The shark continued its patrol. It hadn’t detected the scent of anything, and had found little of interest beyond the subtle vibrations that had brought it here, save for the large white mass around which it was circling. The shark didn’t know what it was, or why it had come to rest in this place. And, even
after millions of years of evolution, the great fish had no way of knowing that it was a boat, with people on board who found the fish’s presence utterly terrifying. All that drove this example of the ocean’s most efficient killing machine was a primeval instinct that something edible was near.
Then something changed – a rhythm in the waves and a current that hadn’t been there before. An irregular and turbulent flick-flack on the surface of the water that signalled something sizeable and possibly palatable.
Jackson and the rest of the crew of The Oceanaut saw the Great White’s pectoral fin cresting the surf for the first time since the huge animal’s arrival. It circled again but, this time, its radius pointed towards the dummy seal and not The Oceanaut. Then it vanished.
‘Brace yourselves, lads, he’s coming in, full steam,’ cried Salty.
Jackson was scared now. He gripped his part of the rod and pushed his feet hard down into his trainers. He didn’t have to worry for long. The shark appeared like a rocket, rising vertically from below the pathetic pretend prey, water frothing around its gills like steam on a launch pad. Jackson saw what he thought was the glint of the steel hook before everything disappeared in a puff of spray. Salty let go of the reel, which became a crazed Catherine wheel until he slammed down the brake switch. The moment the brake bit into the steel line, The Oceanaut lunged towards its starboard side.

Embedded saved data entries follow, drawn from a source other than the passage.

-- pv_equiv track=rewrite | github.com/MaferMazu/Sudoku-to-SAT | sat_solver.py | clausule_association
-- ===== SOURCE A (Python) =====
-- def clausule_association(var,clausulas):
--     tam = len(clausulas)
--     asociaciones = []
--     for v in var:
--         aparecio = False
--         clausula_por_variable = []
--         for cl in clausulas:
--             for c in cl:
--                 if ((v in c) or (-v in c)):
--                     aparecio = True
--                     clausula_por_variable.append(c)
--         if(aparecio):
--             asociaciones.append(clausula_por_variable)
--     return asociaciones
-- ===== SOURCE B (Python) =====
-- def clausule_association(var, clausulas):
--     # one pass: index clauses by the absolute value of their literals
--     groups = {}
--     for cl in clausulas:
--         for c in cl:
--             for a in {abs(l) for l in c}:
--                 groups.setdefault(a, []).append(c)
--     out = []
--     for v in var:
--         g = groups.get(abs(v))
--         if g is not None:
--             out.append(g)
--     return out
-- ===== Notes on version B (the rewrite author's own statement) =====
-- stated objective: alternative
-- what changed: Instead of rescanning every clause for every variable, B makes one pass over the clauses building a dict from abs(literal) to the clauses containing it, then answers each variable by a single dict lookup (intended as the asymptotically better O(total_literals + |var|) strategy; a timing run measured only 1.27x at the largest size, so no speed is claimed).
import Mathlib
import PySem

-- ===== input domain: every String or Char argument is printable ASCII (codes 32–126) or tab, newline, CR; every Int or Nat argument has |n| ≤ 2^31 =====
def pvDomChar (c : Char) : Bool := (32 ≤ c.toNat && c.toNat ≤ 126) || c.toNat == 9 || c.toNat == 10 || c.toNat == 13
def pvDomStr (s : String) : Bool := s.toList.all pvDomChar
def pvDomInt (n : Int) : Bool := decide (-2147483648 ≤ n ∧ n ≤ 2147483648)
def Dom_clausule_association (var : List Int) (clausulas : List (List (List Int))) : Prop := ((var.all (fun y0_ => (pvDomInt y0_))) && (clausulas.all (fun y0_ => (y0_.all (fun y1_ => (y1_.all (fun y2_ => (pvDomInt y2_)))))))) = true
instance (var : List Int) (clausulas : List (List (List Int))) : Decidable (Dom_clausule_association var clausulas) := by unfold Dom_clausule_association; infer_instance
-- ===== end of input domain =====

-- B replaces A's scan of all clauses per variable by a single indexing pass: a dict
-- from abs(literal) to its clauses, then one lookup per variable (objective: alternative).

-- ===== PORT A =====
def clausule_association (var : List Int) (clausulas : List (List (List Int))) : List (List (List Int)) :=
  let _tam := clausulas.length
  var.foldl (fun asociaciones v =>
    let st := clausulas.foldl (fun (st : Bool × List (List Int)) cl =>
      cl.foldl (fun st c =>
        if v ∈ c ∨ (-v) ∈ c then (true, st.2 ++ [c]) else st) st) (false, [])
    if st.1 then asociaciones ++ [st.2] else asociaciones) []

-- ===== PORT B =====
-- {abs(l) for l in c}  (a Python set: the distinct absolute values)
def pvAbsKeys (c : List Int) : PySem.Set Int := PySem.Set.ofList (c.map (fun l => |l|))

-- groups: dict from abs(literal) to the list of clauses containing that variable
def pvGroups (clausulas : List (List (List Int))) : PySem.Dict Int (List (List Int)) :=
  clausulas.foldl (fun d cl =>
    cl.foldl (fun d c =>
      (pvAbsKeys c).foldl (fun d a => d.insert a (d.getD a [] ++ [c])) d) d) PySem.Dict.empty

def clausule_association_alt (var : List Int) (clausulas : List (List (List Int))) : List (List (List Int)) :=
  let groups := pvGroups clausulas
  var.foldl (fun out v =>
    match groups.get? |v| with
    | some g => out ++ [g]
    | none => out) []

-- ===== PRECONDITION & SPEC =====
def Spec_clausule_association (var : List Int) (clausulas : List (List (List Int))) (out : List (List (List Int))) : Prop := out = clausule_association_alt var clausulas
instance (var : List Int) (clausulas : List (List (List Int))) (out : List (List (List Int))) : Decidable (Spec_clausule_association var clausulas out) := by unfold Spec_clausule_association; infer_instance

-- ===== CLAIM (what is proved, stated in full; the proofs are below) =====
def Claim_equal_clausule_association : Prop := ∀ (var : List Int) (clausulas : List (List (List Int))), Dom_clausule_association var clausulas → Spec_clausule_association var clausulas (clausule_association var clausulas)

-- ===== LEMMAS AND PROOFS =====

-- A clause matches v iff |v| is among the absolute values of its literals.
lemma pv_match_iff (v : Int) (c : List Int) :
    (v ∈ c ∨ (-v) ∈ c) ↔ |v| ∈ c.map (fun l => |l|) := by
  simp only [List.mem_map]
  constructor
  · rintro (h | h)
    · exact ⟨v, h, rfl⟩
    · exact ⟨-v, h, abs_neg v⟩
  · rintro ⟨l, hl, habs⟩
    rcases abs_eq_abs.mp habs with rfl | rfl
    · exact Or.inl hl
    · exact Or.inr (by simpa using hl)

-- A's inner loop over one clause list, carrying (aparecio, clausula_por_variable).
lemma pv_pairFold_cl (v : Int) (cl : List (List Int)) (st : Bool × List (List Int)) :
    cl.foldl (fun st c => if v ∈ c ∨ (-v) ∈ c then (true, st.2 ++ [c]) else st) st
      = (st.1 || cl.any (fun c => decide (v ∈ c ∨ (-v) ∈ c)),
         st.2 ++ cl.filter (fun c => decide (v ∈ c ∨ (-v) ∈ c))) := by
  induction cl generalizing st with
  | nil => simp
  | cons c cs ih =>
    by_cases h : v ∈ c ∨ (-v) ∈ c
    · simp [List.foldl_cons, h, ih]
    · push Not at h
      simp [List.foldl_cons, h.1, h.2, ih]

-- A's outer loop over all clause lists, reduced to the flattened clause list.
lemma pv_pairFold (v : Int) (cls : List (List (List Int))) (st : Bool × List (List Int)) :
    cls.foldl (fun st cl =>
        cl.foldl (fun st c => if v ∈ c ∨ (-v) ∈ c then (true, st.2 ++ [c]) else st) st) st
      = (st.1 || (cls.flatMap (fun x => x)).any (fun c => decide (v ∈ c ∨ (-v) ∈ c)),
         st.2 ++ (cls.flatMap (fun x => x)).filter (fun c => decide (v ∈ c ∨ (-v) ∈ c))) := by
  induction cls generalizing st with
  | nil => simp
  | cons cl cls ih =>
    rw [List.foldl_cons, pv_pairFold_cl, ih]
    simp [List.flatMap_cons, List.any_append, List.filter_append, Bool.or_assoc]

-- The fold inserting one clause under each of its (distinct) keys.
lemma pv_keyFold (keys : List Int) (h : keys.Nodup)
    (d : PySem.Dict Int (List (List Int))) (c : List Int) (a : Int) :
    (keys.foldl (fun d k => d.insert k (d.getD k [] ++ [c])) d).get? a
      = if a ∈ keys then some (d.getD a [] ++ [c]) else d.get? a := by
  induction keys generalizing d with
  | nil => simp
  | cons k ks ih =>
    rcases List.nodup_cons.mp h with ⟨hk, hks⟩
    rw [List.foldl_cons, ih hks]
    by_cases hak : a = k
    · subst hak
      simp [hk, PySem.Dict.get?_insert_self, PySem.Dict.getD_eq_get?_getD]
    · have hgd : (d.insert k (d.getD k [] ++ [c])).getD a [] = d.getD a [] := by
        rw [PySem.Dict.getD_insert]; simp [hak]
      simp [hgd, PySem.Dict.get?_insert_of_ne _ _ hak, hak]

-- The whole dict-building pass over a flat clause list, characterised per key.
lemma pv_clauseFold (cs : List (List Int)) (d : PySem.Dict Int (List (List Int))) (a : Int) :
    (cs.foldl (fun d c =>
        (pvAbsKeys c).foldl (fun d k => d.insert k (d.getD k [] ++ [c])) d) d).get? a
      = if cs.any (fun c => decide (a ∈ c.map (fun l => |l|))) then
          some (d.getD a [] ++ cs.filter (fun c => decide (a ∈ c.map (fun l => |l|))))
        else d.get? a := by
  induction cs generalizing d with
  | nil => simp
  | cons c cs ih =>
    rw [List.foldl_cons, ih]
    have hmem : a ∈ pvAbsKeys c ↔ a ∈ c.map (fun l => |l|) :=
      PySem.Set.mem_ofList _ _
    have hkey := pv_keyFold (pvAbsKeys c) (PySem.Set.nodup_ofList _) d c a
    rw [List.any_cons, List.filter_cons]
    by_cases hc : a ∈ c.map (fun l => |l|)
    · rw [if_pos (hmem.mpr hc)] at hkey
      have hgd : (List.foldl (fun d k => d.insert k (d.getD k [] ++ [c])) d (pvAbsKeys c)).getD a []
          = d.getD a [] ++ [c] := by
        rw [PySem.Dict.getD_eq_get?_getD, hkey]; rfl
      rw [decide_eq_true hc, Bool.true_or, if_pos rfl, if_pos rfl]
      by_cases hcs : cs.any (fun c => decide (a ∈ c.map (fun l => |l|))) = true
      · rw [if_pos hcs, hgd]
        simp only [List.append_assoc, List.singleton_append]
      · rw [if_neg hcs, hkey]
        have hfil : cs.filter (fun c => decide (a ∈ c.map (fun l => |l|))) = [] :=
          List.filter_eq_nil_iff.mpr (by simpa [List.any_eq_false] using hcs)
        rw [hfil]
    · rw [if_neg (fun h => hc (hmem.mp h))] at hkey
      have hgd : (List.foldl (fun d k => d.insert k (d.getD k [] ++ [c])) d (pvAbsKeys c)).getD a []
          = d.getD a [] := by
        rw [PySem.Dict.getD_eq_get?_getD, hkey, ← PySem.Dict.getD_eq_get?_getD]
      rw [decide_eq_false hc, Bool.false_or, hgd, hkey]
      simp only [Bool.false_eq_true, if_false]

-- nested foldl over the clause lists = foldl over the flattened clause list
lemma pv_foldl_flat {β : Type} (cls : List (List (List Int))) (f : β → List Int → β) (b : β) :
    cls.foldl (fun b cl => cl.foldl f b) b = (cls.flatMap (fun x => x)).foldl f b := by
  induction cls generalizing b with
  | nil => rfl
  | cons cl cls ih => simp [List.foldl_cons, List.foldl_append, ih]

-- the dict lookup B performs, in terms of the flattened clause list
lemma pv_groups_get? (clausulas : List (List (List Int))) (a : Int) :
    (pvGroups clausulas).get? a
      = if (clausulas.flatMap (fun x => x)).any (fun c => decide (a ∈ c.map (fun l => |l|))) then
          some ((clausulas.flatMap (fun x => x)).filter (fun c => decide (a ∈ c.map (fun l => |l|))))
        else none := by
  unfold pvGroups
  rw [pv_foldl_flat, pv_clauseFold]
  split_ifs with h
  · rw [PySem.Dict.getD_eq_get?_getD, PySem.Dict.get?_empty]; rfl
  · exact PySem.Dict.get?_empty a

-- ===== VERDICT (by name: the statement is the Claim_ definition above) =====
theorem clausule_association_spec : Claim_equal_clausule_association := by
  intro var clausulas _
  unfold Spec_clausule_association clausule_association clausule_association_alt
  congr 1
  funext acc v
  rw [pv_pairFold, pv_groups_get?]
  have hp : (fun c : List Int => decide (v ∈ c ∨ (-v) ∈ c))
      = (fun c : List Int => decide (|v| ∈ c.map (fun l => |l|))) := by
    funext c; exact decide_eq_decide.mpr (pv_match_iff v c)
  rw [hp]
  simp only [Bool.false_or, List.nil_append]
  split_ifs <;> rfl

Boxes, bags, robot battery packs, and almost J.P. himself, slid into the water as the monstrous animal, bait in mouth, attempted to swim away.
‘For God’s sake! What are you doing?’ yelled J.P.
‘Leave the fishing to me, Prof,’ shouted Salty, anchoring the rod with one bulging bicep. ‘Your poor excuse for dinner ain’t gonna pass the taste test. I needs to keep it sprightly, or he’ll lose interest! Wait till he got the hook, then we can decide what we do next.’
‘How d’you know he’s not hooked yet?’ asked Jackson.
‘You just know!’
‘Well, make sure you don’t keep it to yourself,’ said J.P., who was still having trouble standing on the listing deck. He was now fully suited up for the rescue mission with wetsuit, face mask, tank and regulator. Jackson also noted he had the biggest knife he’d ever seen strapped to the outside of his leg. Jackson knew the professor was a man of many talents, but he had difficulty imagining him in the role of shark fighter.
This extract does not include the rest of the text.